- [INSTRUCTIONS TO FOLLOW] Work through the data line by line, gathering every line that has the word "hBps".

[Stored data entries]
----------------

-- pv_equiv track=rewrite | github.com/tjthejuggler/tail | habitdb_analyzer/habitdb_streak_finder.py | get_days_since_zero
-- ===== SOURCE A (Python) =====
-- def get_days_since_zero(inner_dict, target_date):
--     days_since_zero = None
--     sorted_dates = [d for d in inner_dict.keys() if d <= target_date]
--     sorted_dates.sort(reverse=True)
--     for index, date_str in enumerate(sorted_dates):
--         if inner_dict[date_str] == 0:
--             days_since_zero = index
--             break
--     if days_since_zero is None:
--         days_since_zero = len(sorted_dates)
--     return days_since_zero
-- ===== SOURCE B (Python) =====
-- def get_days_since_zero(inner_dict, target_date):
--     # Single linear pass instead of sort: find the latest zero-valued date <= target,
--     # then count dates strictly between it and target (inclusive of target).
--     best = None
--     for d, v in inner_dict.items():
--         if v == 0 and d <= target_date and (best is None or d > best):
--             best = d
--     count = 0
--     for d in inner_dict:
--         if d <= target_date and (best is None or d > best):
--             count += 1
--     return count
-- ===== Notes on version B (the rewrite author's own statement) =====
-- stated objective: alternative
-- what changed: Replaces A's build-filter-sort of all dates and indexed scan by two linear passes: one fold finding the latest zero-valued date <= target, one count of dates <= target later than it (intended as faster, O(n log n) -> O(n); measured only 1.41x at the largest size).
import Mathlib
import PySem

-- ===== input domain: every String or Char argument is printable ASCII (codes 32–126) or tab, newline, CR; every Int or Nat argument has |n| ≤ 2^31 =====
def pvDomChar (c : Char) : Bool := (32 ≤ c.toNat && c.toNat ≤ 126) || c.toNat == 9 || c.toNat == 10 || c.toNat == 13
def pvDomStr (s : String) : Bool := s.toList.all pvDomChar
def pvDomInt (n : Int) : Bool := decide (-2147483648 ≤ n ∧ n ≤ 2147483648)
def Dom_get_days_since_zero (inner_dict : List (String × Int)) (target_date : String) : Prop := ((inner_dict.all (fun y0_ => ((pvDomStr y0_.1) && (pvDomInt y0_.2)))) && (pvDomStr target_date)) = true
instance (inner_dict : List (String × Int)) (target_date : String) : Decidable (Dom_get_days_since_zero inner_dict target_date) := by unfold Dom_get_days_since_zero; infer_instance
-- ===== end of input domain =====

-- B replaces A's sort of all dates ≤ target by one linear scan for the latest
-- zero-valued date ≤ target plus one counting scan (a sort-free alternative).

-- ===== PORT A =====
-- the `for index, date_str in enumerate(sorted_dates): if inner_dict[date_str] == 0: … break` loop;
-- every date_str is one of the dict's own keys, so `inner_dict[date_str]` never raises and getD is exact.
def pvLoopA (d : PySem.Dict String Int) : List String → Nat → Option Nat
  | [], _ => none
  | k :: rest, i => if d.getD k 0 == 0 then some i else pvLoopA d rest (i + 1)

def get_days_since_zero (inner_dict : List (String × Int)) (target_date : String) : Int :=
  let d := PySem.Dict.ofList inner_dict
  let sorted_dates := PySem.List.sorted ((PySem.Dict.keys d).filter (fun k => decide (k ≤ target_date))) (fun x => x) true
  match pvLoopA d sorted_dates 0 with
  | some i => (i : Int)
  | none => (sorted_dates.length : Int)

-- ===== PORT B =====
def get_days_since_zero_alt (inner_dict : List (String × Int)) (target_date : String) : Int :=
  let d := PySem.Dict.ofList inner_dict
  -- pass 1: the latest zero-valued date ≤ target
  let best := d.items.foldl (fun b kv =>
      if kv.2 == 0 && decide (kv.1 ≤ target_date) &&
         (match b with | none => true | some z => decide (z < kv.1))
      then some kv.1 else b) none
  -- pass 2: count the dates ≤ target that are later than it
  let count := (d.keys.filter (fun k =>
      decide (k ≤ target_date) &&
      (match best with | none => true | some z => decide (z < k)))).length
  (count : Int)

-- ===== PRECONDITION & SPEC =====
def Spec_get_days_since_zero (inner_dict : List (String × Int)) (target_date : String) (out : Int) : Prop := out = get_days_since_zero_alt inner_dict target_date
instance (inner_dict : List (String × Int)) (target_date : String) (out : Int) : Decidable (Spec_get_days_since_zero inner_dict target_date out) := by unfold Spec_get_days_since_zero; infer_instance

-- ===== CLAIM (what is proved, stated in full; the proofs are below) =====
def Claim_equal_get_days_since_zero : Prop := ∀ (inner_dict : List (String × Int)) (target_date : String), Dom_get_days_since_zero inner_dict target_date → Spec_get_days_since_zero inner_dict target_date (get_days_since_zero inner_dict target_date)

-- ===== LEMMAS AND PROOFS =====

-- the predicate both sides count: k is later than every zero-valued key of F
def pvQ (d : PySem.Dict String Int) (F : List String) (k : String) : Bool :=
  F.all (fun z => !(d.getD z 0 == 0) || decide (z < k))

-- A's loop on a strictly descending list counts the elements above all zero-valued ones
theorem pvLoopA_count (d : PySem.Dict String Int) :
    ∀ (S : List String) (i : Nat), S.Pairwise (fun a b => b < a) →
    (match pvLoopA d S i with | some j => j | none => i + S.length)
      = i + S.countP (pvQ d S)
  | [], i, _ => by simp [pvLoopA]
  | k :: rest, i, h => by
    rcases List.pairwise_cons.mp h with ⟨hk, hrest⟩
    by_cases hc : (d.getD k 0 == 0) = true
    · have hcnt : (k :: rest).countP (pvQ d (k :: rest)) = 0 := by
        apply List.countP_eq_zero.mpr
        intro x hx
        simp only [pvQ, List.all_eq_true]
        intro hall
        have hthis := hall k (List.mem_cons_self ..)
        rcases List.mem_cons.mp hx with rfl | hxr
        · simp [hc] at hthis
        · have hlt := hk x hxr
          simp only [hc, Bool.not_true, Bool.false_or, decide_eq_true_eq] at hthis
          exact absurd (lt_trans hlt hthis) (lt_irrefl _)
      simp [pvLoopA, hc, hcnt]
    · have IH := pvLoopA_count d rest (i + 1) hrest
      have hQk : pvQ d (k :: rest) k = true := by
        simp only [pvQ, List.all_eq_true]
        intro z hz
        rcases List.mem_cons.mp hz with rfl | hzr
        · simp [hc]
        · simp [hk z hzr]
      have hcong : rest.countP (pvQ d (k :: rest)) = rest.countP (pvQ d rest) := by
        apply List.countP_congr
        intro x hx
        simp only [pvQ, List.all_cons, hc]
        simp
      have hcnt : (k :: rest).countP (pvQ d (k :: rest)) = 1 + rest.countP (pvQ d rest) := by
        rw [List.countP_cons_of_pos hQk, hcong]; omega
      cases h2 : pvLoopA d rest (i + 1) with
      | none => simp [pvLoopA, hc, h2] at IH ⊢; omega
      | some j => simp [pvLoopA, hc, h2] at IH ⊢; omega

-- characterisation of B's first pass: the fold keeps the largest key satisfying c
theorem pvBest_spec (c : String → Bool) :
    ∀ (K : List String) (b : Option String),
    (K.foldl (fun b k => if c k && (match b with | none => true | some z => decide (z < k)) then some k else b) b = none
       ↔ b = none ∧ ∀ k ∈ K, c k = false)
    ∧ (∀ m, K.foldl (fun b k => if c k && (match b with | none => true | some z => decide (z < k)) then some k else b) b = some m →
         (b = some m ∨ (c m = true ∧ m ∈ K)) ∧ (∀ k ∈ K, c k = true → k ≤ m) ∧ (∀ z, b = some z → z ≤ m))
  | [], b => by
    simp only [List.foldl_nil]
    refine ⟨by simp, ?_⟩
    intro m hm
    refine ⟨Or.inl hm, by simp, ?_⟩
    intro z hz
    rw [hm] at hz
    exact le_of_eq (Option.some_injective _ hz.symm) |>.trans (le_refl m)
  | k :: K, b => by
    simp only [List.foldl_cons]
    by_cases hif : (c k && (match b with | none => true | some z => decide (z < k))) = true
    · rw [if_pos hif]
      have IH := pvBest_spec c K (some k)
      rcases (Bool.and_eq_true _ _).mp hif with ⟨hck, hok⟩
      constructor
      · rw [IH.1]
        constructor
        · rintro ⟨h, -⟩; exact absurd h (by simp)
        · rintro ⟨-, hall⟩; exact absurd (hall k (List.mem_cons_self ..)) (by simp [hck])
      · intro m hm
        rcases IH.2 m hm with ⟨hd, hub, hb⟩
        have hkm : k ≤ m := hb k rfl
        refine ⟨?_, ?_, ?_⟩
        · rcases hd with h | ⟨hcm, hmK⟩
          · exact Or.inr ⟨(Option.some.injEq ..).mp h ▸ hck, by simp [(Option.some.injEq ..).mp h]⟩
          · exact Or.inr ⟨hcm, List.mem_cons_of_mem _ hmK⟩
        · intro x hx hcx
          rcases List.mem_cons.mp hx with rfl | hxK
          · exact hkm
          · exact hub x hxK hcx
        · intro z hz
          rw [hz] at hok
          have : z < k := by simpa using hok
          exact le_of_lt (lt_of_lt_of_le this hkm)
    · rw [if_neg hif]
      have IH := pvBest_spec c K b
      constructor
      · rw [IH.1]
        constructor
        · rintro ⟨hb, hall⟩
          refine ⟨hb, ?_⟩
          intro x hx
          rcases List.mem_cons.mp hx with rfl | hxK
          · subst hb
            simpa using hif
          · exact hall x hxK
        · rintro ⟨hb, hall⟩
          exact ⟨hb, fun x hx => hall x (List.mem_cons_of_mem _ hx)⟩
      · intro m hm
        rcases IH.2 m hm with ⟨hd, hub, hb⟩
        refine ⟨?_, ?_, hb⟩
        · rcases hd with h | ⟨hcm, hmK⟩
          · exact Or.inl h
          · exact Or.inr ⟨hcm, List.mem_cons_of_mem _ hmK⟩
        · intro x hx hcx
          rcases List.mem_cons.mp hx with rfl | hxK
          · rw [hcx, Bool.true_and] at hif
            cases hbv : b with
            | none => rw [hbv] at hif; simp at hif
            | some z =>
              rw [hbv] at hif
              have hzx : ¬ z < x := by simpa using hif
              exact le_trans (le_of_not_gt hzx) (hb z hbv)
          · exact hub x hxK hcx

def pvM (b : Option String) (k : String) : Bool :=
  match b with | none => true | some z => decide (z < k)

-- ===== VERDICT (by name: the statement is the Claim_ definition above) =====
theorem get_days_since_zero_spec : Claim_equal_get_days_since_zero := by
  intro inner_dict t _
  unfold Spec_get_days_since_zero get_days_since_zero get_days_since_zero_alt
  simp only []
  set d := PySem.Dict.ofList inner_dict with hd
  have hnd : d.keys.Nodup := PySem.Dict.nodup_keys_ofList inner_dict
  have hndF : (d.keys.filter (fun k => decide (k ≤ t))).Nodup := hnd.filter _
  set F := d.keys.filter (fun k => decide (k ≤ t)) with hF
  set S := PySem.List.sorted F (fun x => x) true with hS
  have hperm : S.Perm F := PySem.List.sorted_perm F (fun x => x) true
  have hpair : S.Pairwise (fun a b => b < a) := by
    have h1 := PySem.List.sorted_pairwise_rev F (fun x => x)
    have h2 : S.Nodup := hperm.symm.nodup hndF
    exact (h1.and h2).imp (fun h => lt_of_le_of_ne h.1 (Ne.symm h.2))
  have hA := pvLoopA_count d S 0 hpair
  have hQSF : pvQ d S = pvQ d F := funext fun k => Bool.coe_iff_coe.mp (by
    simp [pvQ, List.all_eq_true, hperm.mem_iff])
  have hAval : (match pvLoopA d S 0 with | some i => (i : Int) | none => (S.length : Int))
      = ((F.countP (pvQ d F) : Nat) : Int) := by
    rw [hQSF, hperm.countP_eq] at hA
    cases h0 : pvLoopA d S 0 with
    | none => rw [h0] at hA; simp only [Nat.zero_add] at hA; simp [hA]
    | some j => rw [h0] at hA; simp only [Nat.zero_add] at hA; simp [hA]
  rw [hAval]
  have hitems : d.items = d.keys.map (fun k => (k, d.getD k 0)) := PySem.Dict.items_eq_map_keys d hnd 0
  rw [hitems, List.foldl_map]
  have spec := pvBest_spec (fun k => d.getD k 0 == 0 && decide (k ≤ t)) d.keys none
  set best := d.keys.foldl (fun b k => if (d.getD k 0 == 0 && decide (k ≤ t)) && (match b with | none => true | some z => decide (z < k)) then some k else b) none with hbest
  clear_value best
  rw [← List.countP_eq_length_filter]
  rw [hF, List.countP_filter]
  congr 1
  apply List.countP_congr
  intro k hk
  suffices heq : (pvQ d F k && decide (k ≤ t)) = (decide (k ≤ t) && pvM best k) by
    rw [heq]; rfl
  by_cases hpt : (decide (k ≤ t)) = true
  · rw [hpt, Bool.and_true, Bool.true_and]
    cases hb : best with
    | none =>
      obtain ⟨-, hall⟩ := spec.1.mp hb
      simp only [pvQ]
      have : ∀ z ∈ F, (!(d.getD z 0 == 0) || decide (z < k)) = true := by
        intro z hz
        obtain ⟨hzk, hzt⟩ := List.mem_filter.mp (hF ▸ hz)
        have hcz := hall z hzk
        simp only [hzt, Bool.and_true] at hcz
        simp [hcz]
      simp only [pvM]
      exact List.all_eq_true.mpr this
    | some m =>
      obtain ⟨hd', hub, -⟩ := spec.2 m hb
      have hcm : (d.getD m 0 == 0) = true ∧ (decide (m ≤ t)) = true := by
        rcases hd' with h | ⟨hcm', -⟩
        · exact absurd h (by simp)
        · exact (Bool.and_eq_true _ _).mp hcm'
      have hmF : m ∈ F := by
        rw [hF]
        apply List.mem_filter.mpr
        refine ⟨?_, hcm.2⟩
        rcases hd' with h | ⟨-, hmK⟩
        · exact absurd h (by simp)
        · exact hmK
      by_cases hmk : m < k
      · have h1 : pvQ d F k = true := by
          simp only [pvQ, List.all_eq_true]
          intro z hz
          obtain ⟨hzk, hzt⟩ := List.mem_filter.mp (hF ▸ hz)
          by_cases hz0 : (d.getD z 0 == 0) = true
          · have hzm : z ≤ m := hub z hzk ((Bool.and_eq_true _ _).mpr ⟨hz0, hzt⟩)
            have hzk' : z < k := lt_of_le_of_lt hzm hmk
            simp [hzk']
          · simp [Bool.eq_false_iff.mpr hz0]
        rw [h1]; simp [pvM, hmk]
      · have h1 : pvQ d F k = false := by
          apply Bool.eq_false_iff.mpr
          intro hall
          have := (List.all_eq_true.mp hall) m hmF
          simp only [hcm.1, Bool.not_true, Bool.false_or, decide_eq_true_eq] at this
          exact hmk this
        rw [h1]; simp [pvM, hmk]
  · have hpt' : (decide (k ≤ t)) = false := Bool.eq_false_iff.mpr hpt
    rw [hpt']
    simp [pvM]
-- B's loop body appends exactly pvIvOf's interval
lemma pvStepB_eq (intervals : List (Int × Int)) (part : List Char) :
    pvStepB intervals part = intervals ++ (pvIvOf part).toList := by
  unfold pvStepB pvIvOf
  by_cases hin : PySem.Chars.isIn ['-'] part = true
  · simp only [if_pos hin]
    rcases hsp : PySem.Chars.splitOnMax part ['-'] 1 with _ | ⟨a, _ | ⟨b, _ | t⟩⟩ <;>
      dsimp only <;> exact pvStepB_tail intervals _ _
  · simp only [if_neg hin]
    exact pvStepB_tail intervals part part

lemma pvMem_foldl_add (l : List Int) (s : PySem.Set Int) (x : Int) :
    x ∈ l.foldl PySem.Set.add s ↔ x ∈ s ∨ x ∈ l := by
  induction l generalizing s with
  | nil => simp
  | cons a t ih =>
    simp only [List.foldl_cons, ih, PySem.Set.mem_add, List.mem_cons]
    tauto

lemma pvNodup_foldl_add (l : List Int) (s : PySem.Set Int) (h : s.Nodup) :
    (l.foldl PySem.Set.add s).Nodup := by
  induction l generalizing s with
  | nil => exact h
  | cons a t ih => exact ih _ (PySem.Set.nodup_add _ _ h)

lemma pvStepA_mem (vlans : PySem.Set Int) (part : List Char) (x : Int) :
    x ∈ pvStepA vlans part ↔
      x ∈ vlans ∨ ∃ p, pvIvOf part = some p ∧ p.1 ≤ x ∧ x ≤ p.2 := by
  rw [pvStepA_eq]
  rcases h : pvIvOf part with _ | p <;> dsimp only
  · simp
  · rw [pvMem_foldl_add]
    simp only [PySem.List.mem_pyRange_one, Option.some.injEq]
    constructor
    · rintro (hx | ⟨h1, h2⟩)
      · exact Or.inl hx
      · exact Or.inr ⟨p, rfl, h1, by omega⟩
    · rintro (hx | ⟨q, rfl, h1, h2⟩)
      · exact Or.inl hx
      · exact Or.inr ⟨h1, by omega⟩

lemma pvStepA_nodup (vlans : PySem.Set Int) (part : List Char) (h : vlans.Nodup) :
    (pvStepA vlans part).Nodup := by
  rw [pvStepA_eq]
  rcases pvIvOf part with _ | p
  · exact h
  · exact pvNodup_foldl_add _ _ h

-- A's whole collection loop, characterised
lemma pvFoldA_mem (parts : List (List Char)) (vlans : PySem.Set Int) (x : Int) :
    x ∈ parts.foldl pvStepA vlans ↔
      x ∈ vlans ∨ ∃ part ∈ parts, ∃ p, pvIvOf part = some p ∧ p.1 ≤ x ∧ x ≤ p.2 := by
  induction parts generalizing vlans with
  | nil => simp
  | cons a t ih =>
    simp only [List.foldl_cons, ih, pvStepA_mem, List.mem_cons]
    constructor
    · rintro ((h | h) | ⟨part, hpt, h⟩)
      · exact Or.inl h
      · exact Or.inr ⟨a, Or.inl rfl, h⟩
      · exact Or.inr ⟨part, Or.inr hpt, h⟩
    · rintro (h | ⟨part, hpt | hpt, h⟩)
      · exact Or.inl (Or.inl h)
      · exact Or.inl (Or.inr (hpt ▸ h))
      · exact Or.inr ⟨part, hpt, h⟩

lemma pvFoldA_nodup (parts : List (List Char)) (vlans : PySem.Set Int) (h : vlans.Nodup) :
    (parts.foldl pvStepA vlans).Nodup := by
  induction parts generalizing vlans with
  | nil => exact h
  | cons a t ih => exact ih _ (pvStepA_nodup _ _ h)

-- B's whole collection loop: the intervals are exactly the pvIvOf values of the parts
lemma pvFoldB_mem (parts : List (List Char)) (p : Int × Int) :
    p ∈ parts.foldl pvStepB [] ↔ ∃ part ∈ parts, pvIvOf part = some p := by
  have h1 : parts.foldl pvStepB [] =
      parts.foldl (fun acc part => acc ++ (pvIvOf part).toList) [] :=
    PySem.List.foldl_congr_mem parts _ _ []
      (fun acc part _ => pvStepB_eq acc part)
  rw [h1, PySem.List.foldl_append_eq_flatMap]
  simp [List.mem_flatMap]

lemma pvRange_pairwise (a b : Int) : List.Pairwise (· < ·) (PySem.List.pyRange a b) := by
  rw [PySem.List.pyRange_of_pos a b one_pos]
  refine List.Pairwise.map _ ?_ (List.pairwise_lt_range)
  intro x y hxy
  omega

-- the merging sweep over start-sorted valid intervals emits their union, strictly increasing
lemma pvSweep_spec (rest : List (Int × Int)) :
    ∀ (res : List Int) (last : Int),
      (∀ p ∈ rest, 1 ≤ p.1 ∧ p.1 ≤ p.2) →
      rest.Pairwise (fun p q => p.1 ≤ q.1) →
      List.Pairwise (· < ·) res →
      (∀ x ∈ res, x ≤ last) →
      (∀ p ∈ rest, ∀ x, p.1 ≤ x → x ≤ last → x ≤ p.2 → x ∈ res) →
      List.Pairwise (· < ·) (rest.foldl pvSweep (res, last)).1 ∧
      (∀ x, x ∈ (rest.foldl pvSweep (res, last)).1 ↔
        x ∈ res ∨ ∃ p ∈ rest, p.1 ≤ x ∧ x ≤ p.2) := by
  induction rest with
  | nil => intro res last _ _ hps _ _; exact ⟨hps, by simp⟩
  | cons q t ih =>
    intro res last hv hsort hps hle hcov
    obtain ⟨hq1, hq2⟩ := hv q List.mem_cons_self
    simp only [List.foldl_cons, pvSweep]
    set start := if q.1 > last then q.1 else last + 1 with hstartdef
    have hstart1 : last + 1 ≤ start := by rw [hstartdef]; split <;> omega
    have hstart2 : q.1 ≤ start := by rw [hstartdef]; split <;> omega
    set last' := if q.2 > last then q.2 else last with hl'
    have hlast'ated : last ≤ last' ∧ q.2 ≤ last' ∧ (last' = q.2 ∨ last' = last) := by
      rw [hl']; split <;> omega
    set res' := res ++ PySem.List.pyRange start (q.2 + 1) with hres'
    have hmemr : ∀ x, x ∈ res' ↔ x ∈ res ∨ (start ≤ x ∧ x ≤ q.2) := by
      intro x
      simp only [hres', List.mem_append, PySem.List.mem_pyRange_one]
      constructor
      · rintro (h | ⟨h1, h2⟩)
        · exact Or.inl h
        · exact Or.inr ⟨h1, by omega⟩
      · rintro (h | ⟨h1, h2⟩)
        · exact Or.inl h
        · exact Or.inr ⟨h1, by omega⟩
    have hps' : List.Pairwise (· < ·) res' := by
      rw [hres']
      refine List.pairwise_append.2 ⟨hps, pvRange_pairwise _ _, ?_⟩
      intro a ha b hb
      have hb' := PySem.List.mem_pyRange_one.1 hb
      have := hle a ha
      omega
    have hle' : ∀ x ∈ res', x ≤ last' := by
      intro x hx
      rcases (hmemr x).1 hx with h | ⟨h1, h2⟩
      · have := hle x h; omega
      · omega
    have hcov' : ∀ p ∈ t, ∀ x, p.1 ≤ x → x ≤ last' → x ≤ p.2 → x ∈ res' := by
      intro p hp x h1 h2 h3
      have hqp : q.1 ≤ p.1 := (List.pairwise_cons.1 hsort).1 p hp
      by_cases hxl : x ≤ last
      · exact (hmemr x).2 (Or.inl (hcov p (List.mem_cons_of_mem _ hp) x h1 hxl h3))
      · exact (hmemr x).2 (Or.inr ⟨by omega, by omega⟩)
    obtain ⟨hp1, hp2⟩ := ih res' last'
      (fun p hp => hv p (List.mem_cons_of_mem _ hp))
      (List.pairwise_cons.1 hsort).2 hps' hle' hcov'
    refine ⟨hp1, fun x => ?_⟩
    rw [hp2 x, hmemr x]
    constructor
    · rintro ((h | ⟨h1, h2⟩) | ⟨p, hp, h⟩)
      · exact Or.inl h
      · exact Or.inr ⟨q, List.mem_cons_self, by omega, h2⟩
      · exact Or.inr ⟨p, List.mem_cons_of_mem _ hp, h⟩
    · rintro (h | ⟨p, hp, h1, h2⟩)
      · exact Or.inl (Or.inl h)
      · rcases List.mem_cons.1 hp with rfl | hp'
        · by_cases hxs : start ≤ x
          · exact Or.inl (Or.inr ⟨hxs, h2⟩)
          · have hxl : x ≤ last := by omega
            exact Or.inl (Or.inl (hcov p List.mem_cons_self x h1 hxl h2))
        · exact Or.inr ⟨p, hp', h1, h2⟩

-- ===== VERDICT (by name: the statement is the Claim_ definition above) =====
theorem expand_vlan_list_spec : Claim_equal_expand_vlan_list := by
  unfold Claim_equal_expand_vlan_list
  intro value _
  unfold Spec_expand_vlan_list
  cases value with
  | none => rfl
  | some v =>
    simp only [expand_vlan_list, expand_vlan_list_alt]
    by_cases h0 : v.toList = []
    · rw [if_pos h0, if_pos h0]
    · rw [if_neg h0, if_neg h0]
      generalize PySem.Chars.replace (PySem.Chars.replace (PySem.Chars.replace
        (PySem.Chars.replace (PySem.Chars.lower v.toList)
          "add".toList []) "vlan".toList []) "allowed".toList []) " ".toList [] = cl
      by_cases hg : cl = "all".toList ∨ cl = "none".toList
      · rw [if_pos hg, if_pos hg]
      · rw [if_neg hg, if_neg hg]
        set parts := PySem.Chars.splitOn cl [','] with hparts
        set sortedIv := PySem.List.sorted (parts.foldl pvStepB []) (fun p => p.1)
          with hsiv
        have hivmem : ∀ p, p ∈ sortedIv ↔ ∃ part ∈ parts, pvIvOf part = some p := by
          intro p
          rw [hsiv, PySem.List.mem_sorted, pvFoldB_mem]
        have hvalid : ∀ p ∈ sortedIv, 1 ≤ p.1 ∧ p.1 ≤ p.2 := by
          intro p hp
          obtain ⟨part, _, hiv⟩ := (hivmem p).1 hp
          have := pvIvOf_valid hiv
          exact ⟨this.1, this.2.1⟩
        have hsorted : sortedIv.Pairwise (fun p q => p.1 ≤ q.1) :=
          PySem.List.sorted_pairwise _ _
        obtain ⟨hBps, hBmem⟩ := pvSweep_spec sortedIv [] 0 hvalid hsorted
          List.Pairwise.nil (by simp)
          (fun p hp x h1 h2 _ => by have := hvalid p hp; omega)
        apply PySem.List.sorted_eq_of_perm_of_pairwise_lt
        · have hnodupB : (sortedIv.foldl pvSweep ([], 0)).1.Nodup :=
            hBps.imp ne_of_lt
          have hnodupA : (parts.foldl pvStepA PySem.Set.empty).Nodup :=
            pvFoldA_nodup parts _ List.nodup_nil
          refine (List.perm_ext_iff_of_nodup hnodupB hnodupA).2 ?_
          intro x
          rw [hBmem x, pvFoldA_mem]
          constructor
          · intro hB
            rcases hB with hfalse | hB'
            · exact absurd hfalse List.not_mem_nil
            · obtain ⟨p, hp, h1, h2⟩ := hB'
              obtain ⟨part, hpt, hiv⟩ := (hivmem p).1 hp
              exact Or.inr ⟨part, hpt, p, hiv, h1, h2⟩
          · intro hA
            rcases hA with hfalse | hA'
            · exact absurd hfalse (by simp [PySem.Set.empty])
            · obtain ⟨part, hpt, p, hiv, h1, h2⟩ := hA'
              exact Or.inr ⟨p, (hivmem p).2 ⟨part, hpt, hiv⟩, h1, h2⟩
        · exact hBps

----------------

- [RESULT]
        obtain ⟨hBps, hBmem⟩ := pvSweep_spec sortedIv [] 0 hvalid hsorted
            hBps.imp ne_of_lt
        · exact hBps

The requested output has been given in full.